◆ **Task instructions**:
Once you find the line containing "def pvScanOff : List" in the data below, copy it and each following line exactly, up to and including the line containing "exact ih (o + c.2)", and nothing else.

[Collected data]
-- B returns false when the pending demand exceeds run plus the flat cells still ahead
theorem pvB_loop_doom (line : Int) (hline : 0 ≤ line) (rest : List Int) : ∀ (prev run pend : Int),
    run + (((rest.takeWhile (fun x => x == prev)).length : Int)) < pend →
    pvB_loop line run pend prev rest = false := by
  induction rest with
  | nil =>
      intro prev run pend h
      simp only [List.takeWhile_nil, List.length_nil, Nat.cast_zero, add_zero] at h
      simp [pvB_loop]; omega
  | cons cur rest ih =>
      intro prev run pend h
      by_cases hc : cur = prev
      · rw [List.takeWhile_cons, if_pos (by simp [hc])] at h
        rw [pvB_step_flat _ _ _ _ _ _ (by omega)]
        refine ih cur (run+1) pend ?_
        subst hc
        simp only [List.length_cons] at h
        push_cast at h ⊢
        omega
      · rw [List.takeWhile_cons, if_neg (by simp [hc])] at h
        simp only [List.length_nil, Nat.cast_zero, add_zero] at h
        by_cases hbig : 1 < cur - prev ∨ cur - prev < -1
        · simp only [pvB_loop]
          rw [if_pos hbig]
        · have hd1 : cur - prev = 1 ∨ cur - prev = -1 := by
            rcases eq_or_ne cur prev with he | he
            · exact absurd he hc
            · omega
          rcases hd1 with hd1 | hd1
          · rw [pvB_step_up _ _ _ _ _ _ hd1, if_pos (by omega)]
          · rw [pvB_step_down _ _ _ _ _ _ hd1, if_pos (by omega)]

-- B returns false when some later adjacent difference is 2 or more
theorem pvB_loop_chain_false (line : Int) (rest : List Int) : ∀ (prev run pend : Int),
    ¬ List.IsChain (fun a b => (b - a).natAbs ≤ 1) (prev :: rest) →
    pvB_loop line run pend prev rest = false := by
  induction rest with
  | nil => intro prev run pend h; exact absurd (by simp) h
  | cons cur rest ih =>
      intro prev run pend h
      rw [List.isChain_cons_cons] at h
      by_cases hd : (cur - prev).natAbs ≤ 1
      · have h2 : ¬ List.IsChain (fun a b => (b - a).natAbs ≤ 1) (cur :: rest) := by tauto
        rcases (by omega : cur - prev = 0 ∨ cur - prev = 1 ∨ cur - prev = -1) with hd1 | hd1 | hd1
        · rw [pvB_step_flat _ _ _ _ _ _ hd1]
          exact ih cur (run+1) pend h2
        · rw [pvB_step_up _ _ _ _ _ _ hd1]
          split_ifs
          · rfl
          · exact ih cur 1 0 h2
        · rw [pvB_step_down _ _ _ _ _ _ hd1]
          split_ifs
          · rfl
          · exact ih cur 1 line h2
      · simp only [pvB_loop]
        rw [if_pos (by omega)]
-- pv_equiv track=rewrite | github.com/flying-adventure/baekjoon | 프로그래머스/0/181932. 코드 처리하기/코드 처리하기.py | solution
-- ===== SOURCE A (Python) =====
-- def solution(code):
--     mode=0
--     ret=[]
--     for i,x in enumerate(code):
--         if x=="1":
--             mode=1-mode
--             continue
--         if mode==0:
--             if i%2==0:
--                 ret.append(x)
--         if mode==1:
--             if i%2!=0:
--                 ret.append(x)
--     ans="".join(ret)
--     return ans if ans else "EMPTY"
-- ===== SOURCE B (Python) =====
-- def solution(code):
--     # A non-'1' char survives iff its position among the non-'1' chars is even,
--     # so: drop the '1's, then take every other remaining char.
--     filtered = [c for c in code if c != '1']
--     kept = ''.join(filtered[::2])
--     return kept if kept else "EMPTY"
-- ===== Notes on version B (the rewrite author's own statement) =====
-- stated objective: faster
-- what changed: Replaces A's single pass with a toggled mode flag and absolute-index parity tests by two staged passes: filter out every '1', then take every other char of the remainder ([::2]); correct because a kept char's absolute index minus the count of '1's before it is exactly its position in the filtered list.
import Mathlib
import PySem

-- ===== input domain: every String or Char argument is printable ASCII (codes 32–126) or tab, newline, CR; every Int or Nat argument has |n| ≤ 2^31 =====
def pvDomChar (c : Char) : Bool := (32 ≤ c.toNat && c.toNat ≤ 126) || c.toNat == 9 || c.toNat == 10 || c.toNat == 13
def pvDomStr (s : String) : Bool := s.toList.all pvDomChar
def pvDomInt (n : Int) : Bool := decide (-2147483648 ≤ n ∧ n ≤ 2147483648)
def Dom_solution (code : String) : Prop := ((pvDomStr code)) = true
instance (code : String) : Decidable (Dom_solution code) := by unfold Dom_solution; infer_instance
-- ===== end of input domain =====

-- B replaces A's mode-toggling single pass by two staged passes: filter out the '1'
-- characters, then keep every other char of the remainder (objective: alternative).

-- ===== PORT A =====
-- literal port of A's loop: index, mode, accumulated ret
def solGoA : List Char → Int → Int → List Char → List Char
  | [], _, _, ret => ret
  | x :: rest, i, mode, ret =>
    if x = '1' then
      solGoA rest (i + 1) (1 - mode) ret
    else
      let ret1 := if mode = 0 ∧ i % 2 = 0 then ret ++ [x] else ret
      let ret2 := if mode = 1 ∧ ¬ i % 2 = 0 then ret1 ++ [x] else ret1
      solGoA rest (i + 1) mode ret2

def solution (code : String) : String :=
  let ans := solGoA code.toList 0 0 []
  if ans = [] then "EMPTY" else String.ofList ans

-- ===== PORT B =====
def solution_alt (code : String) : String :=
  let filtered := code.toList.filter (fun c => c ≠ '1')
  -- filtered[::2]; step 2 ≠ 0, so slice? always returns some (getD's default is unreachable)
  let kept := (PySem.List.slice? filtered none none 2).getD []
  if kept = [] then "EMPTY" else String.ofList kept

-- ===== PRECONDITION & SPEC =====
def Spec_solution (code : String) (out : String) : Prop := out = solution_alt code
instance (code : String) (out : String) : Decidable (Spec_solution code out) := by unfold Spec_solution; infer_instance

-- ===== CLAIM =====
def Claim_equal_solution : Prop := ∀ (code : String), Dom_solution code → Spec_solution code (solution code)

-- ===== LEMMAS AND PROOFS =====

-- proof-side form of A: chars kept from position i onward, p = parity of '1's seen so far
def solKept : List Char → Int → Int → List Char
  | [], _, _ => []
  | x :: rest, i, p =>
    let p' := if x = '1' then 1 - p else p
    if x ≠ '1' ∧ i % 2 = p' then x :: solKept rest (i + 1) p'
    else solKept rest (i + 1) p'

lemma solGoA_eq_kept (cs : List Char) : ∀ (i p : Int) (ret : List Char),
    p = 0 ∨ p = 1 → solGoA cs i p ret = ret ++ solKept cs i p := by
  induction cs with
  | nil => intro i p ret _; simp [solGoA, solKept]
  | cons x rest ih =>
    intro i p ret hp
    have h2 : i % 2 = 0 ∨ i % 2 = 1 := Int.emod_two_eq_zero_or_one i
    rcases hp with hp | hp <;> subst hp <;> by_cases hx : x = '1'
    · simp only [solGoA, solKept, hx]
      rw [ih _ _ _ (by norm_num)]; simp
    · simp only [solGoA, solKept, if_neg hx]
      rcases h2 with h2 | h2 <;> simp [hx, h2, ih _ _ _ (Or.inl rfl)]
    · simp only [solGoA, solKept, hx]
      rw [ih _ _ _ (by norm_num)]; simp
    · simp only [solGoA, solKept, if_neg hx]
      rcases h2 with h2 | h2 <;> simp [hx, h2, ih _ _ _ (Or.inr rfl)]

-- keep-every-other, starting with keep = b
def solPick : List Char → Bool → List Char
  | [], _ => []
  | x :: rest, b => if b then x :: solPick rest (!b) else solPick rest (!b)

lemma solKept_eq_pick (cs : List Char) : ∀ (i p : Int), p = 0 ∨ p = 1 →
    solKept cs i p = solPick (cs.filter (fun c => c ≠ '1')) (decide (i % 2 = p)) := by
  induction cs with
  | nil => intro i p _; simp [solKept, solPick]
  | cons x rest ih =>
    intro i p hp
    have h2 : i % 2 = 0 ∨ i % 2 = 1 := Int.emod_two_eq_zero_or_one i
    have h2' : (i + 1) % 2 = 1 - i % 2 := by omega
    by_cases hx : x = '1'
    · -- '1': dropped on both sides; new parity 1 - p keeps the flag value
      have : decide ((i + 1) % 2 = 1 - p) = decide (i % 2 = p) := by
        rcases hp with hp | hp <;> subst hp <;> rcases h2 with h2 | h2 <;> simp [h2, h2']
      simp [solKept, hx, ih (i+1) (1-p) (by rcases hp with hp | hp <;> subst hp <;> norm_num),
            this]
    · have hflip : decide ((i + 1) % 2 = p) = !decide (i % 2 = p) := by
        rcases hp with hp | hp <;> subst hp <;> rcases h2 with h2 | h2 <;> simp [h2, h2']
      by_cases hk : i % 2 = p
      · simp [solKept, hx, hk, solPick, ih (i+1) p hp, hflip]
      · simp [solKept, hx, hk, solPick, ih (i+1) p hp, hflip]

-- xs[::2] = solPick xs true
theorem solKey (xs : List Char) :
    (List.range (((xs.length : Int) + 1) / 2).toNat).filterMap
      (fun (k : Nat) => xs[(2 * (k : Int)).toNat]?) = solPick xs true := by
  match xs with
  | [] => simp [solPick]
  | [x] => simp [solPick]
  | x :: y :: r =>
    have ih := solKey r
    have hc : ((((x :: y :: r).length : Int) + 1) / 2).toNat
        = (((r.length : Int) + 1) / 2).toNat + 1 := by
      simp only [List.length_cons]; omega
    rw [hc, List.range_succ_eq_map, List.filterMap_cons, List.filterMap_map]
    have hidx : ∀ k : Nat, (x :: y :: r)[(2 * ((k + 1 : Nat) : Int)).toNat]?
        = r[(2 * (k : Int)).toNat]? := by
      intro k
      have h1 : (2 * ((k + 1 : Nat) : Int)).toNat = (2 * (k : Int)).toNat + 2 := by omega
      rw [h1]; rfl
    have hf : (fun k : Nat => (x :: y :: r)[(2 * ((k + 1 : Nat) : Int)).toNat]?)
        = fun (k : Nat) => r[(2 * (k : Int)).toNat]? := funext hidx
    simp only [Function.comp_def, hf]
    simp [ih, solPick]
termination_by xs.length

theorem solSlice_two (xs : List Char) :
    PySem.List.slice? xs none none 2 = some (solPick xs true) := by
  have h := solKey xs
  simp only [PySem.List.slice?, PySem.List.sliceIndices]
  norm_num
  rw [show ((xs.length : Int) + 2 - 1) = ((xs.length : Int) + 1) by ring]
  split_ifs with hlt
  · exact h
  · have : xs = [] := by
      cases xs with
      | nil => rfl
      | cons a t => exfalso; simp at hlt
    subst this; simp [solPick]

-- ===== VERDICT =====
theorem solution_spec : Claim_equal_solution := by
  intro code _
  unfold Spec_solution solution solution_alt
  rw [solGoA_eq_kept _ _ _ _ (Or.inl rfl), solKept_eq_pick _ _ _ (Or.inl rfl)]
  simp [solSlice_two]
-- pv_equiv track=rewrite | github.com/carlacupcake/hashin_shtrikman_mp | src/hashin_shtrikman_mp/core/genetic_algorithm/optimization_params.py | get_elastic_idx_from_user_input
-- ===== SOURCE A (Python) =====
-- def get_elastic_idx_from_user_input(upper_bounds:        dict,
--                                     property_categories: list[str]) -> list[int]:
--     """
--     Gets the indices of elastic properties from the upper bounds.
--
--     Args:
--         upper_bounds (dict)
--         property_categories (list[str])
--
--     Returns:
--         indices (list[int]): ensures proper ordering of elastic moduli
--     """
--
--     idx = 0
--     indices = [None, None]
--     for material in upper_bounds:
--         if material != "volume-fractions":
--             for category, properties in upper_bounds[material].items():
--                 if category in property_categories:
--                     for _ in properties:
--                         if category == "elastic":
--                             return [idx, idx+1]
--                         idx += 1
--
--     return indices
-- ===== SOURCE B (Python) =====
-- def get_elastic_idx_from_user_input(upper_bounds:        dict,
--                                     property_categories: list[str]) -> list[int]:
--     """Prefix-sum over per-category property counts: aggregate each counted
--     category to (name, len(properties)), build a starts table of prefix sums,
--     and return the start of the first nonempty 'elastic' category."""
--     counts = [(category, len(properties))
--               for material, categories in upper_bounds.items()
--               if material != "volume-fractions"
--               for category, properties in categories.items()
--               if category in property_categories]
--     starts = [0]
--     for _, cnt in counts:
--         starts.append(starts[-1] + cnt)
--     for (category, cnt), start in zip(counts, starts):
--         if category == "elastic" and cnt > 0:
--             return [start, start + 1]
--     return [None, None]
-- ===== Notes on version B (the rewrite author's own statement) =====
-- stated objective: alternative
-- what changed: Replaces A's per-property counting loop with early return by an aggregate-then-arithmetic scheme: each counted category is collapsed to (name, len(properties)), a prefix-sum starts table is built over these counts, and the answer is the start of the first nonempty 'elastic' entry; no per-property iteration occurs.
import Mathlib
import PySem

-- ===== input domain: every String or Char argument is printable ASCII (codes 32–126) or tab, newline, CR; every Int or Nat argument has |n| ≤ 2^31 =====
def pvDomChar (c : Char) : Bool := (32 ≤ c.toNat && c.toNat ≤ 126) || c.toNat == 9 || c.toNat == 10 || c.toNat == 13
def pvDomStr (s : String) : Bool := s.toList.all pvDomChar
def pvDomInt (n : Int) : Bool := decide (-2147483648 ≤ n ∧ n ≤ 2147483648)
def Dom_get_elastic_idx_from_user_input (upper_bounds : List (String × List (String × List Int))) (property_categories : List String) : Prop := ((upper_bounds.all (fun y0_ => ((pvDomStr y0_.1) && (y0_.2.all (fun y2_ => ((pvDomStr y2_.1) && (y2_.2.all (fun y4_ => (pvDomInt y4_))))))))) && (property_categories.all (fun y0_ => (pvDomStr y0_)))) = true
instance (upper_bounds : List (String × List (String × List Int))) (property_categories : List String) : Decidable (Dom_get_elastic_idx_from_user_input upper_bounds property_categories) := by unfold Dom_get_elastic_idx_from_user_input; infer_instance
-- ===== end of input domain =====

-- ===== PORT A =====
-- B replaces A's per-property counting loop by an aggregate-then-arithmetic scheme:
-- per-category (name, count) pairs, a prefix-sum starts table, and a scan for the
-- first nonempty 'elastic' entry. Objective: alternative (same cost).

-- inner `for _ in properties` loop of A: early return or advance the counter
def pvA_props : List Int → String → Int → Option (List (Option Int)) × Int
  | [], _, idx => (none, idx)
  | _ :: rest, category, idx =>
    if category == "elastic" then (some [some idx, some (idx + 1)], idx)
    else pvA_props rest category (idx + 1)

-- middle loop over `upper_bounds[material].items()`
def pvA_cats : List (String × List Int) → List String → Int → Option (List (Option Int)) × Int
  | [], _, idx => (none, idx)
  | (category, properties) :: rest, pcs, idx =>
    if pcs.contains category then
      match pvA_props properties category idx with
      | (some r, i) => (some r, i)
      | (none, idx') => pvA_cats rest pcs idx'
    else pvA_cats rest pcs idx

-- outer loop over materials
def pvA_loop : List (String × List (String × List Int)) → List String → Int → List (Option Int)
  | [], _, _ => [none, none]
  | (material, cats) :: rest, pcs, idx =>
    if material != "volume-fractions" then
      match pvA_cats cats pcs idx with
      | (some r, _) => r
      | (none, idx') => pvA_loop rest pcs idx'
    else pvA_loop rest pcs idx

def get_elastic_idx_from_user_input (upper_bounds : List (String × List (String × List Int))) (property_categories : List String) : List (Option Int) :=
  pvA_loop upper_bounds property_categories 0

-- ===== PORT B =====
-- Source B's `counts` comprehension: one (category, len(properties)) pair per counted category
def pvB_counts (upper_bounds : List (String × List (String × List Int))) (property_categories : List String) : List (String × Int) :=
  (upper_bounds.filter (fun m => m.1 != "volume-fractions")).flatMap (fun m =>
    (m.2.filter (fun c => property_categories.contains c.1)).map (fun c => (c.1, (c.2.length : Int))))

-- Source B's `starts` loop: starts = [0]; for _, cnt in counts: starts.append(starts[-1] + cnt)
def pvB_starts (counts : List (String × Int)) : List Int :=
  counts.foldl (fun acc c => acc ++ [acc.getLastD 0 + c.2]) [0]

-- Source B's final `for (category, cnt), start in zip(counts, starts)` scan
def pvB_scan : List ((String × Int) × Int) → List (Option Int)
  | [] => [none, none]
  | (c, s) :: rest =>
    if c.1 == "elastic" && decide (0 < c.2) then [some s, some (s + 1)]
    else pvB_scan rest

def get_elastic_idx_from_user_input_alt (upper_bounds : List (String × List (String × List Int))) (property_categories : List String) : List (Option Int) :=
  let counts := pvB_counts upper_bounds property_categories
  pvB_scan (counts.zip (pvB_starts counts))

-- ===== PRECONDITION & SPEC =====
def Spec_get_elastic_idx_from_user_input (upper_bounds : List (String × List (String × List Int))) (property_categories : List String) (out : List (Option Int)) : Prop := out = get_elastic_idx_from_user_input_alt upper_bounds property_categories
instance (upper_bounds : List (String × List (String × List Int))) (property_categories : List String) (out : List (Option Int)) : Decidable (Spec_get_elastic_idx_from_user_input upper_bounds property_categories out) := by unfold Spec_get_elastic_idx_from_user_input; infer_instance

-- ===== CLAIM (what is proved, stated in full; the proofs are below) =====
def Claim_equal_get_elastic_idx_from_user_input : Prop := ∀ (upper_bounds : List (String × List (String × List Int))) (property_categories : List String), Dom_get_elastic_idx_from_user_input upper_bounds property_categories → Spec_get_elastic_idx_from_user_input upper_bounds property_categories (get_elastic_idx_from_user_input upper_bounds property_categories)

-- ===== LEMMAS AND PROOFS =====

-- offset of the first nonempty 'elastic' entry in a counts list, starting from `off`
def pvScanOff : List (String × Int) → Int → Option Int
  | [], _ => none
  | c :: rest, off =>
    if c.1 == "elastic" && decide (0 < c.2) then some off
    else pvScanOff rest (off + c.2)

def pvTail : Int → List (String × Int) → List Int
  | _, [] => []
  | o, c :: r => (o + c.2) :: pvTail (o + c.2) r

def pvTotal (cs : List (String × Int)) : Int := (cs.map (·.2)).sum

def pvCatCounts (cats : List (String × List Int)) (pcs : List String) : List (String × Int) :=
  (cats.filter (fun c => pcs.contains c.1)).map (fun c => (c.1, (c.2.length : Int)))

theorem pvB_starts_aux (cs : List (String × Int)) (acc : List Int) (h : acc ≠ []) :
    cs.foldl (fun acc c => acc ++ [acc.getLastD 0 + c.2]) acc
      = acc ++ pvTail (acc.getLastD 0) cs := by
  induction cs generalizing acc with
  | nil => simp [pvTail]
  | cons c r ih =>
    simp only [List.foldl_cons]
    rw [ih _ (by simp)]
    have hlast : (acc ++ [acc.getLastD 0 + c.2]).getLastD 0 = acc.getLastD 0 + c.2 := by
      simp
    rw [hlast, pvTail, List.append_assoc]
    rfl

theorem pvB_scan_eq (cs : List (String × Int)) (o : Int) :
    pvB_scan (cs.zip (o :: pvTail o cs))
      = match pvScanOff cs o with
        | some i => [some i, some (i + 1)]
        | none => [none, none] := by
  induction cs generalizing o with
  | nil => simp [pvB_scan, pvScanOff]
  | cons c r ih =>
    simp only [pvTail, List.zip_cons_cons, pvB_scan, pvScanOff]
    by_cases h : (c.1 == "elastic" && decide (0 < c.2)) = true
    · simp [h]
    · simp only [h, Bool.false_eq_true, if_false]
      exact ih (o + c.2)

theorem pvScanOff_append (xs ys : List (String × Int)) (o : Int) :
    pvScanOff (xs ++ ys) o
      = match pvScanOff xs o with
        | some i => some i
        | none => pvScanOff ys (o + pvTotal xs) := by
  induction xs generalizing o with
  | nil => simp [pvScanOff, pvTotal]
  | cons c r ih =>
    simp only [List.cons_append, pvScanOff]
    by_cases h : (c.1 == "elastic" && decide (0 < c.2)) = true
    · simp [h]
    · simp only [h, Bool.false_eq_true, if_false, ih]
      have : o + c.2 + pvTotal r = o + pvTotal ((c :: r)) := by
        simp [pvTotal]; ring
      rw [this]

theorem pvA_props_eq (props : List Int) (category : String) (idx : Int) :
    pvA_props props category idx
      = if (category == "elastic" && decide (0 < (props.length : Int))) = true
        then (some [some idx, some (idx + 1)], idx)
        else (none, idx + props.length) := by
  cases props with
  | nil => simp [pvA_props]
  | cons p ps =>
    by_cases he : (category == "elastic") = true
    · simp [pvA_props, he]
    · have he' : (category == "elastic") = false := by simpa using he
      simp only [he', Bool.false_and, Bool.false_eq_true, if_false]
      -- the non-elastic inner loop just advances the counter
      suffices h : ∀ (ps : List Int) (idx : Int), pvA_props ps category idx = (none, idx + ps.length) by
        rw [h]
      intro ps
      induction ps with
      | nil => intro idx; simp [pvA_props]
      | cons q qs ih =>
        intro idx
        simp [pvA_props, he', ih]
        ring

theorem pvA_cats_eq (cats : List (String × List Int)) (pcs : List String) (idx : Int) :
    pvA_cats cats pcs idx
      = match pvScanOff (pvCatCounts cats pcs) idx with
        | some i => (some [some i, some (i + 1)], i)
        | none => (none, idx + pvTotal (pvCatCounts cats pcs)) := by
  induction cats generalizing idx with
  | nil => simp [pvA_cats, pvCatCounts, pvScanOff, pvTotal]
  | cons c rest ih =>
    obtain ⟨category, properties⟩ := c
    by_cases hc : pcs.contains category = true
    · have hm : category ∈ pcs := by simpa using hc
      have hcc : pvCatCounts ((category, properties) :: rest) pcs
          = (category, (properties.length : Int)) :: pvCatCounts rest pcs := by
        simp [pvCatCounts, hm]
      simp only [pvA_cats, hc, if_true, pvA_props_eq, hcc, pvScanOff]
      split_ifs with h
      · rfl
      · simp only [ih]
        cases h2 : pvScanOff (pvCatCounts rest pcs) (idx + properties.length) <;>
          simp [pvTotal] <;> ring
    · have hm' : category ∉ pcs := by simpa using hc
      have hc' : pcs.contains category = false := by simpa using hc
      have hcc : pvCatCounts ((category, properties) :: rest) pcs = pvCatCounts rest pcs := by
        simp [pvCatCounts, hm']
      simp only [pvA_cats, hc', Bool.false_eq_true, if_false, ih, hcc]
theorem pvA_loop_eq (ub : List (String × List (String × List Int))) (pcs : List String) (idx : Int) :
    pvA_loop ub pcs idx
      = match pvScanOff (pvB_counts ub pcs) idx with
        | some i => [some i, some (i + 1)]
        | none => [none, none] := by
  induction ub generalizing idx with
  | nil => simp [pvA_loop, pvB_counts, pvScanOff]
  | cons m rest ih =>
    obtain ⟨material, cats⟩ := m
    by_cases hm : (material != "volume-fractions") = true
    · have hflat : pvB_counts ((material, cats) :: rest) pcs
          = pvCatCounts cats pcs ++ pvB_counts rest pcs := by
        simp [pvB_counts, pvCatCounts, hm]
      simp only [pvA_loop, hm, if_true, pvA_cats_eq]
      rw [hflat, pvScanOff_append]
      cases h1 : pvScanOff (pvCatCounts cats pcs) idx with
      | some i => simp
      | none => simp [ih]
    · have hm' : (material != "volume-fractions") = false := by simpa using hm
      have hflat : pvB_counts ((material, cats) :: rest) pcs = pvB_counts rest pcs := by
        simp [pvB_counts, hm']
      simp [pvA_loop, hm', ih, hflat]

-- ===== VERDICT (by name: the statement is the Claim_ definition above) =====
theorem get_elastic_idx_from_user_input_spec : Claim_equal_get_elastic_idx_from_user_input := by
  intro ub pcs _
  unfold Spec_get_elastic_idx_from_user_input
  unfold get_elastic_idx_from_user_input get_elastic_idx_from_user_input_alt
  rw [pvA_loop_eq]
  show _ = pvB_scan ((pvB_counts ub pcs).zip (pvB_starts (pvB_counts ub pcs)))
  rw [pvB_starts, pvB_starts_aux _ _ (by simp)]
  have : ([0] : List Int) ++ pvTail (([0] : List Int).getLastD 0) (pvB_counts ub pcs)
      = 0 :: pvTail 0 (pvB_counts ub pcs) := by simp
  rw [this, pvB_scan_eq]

◆ **Reply**:
def pvScanOff : List (String × Int) → Int → Option Int
  | [], _ => none
  | c :: rest, off =>
    if c.1 == "elastic" && decide (0 < c.2) then some off
    else pvScanOff rest (off + c.2)

def pvTail : Int → List (String × Int) → List Int
  | _, [] => []
  | o, c :: r => (o + c.2) :: pvTail (o + c.2) r

def pvTotal (cs : List (String × Int)) : Int := (cs.map (·.2)).sum

def pvCatCounts (cats : List (String × List Int)) (pcs : List String) : List (String × Int) :=
  (cats.filter (fun c => pcs.contains c.1)).map (fun c => (c.1, (c.2.length : Int)))

theorem pvB_starts_aux (cs : List (String × Int)) (acc : List Int) (h : acc ≠ []) :
    cs.foldl (fun acc c => acc ++ [acc.getLastD 0 + c.2]) acc
      = acc ++ pvTail (acc.getLastD 0) cs := by
  induction cs generalizing acc with
  | nil => simp [pvTail]
  | cons c r ih =>
    simp only [List.foldl_cons]
    rw [ih _ (by simp)]
    have hlast : (acc ++ [acc.getLastD 0 + c.2]).getLastD 0 = acc.getLastD 0 + c.2 := by
      simp
    rw [hlast, pvTail, List.append_assoc]
    rfl

theorem pvB_scan_eq (cs : List (String × Int)) (o : Int) :
    pvB_scan (cs.zip (o :: pvTail o cs))
      = match pvScanOff cs o with
        | some i => [some i, some (i + 1)]
        | none => [none, none] := by
  induction cs generalizing o with
  | nil => simp [pvB_scan, pvScanOff]
  | cons c r ih =>
    simp only [pvTail, List.zip_cons_cons, pvB_scan, pvScanOff]
    by_cases h : (c.1 == "elastic" && decide (0 < c.2)) = true
    · simp [h]
    · simp only [h, Bool.false_eq_true, if_false]
      exact ih (o + c.2)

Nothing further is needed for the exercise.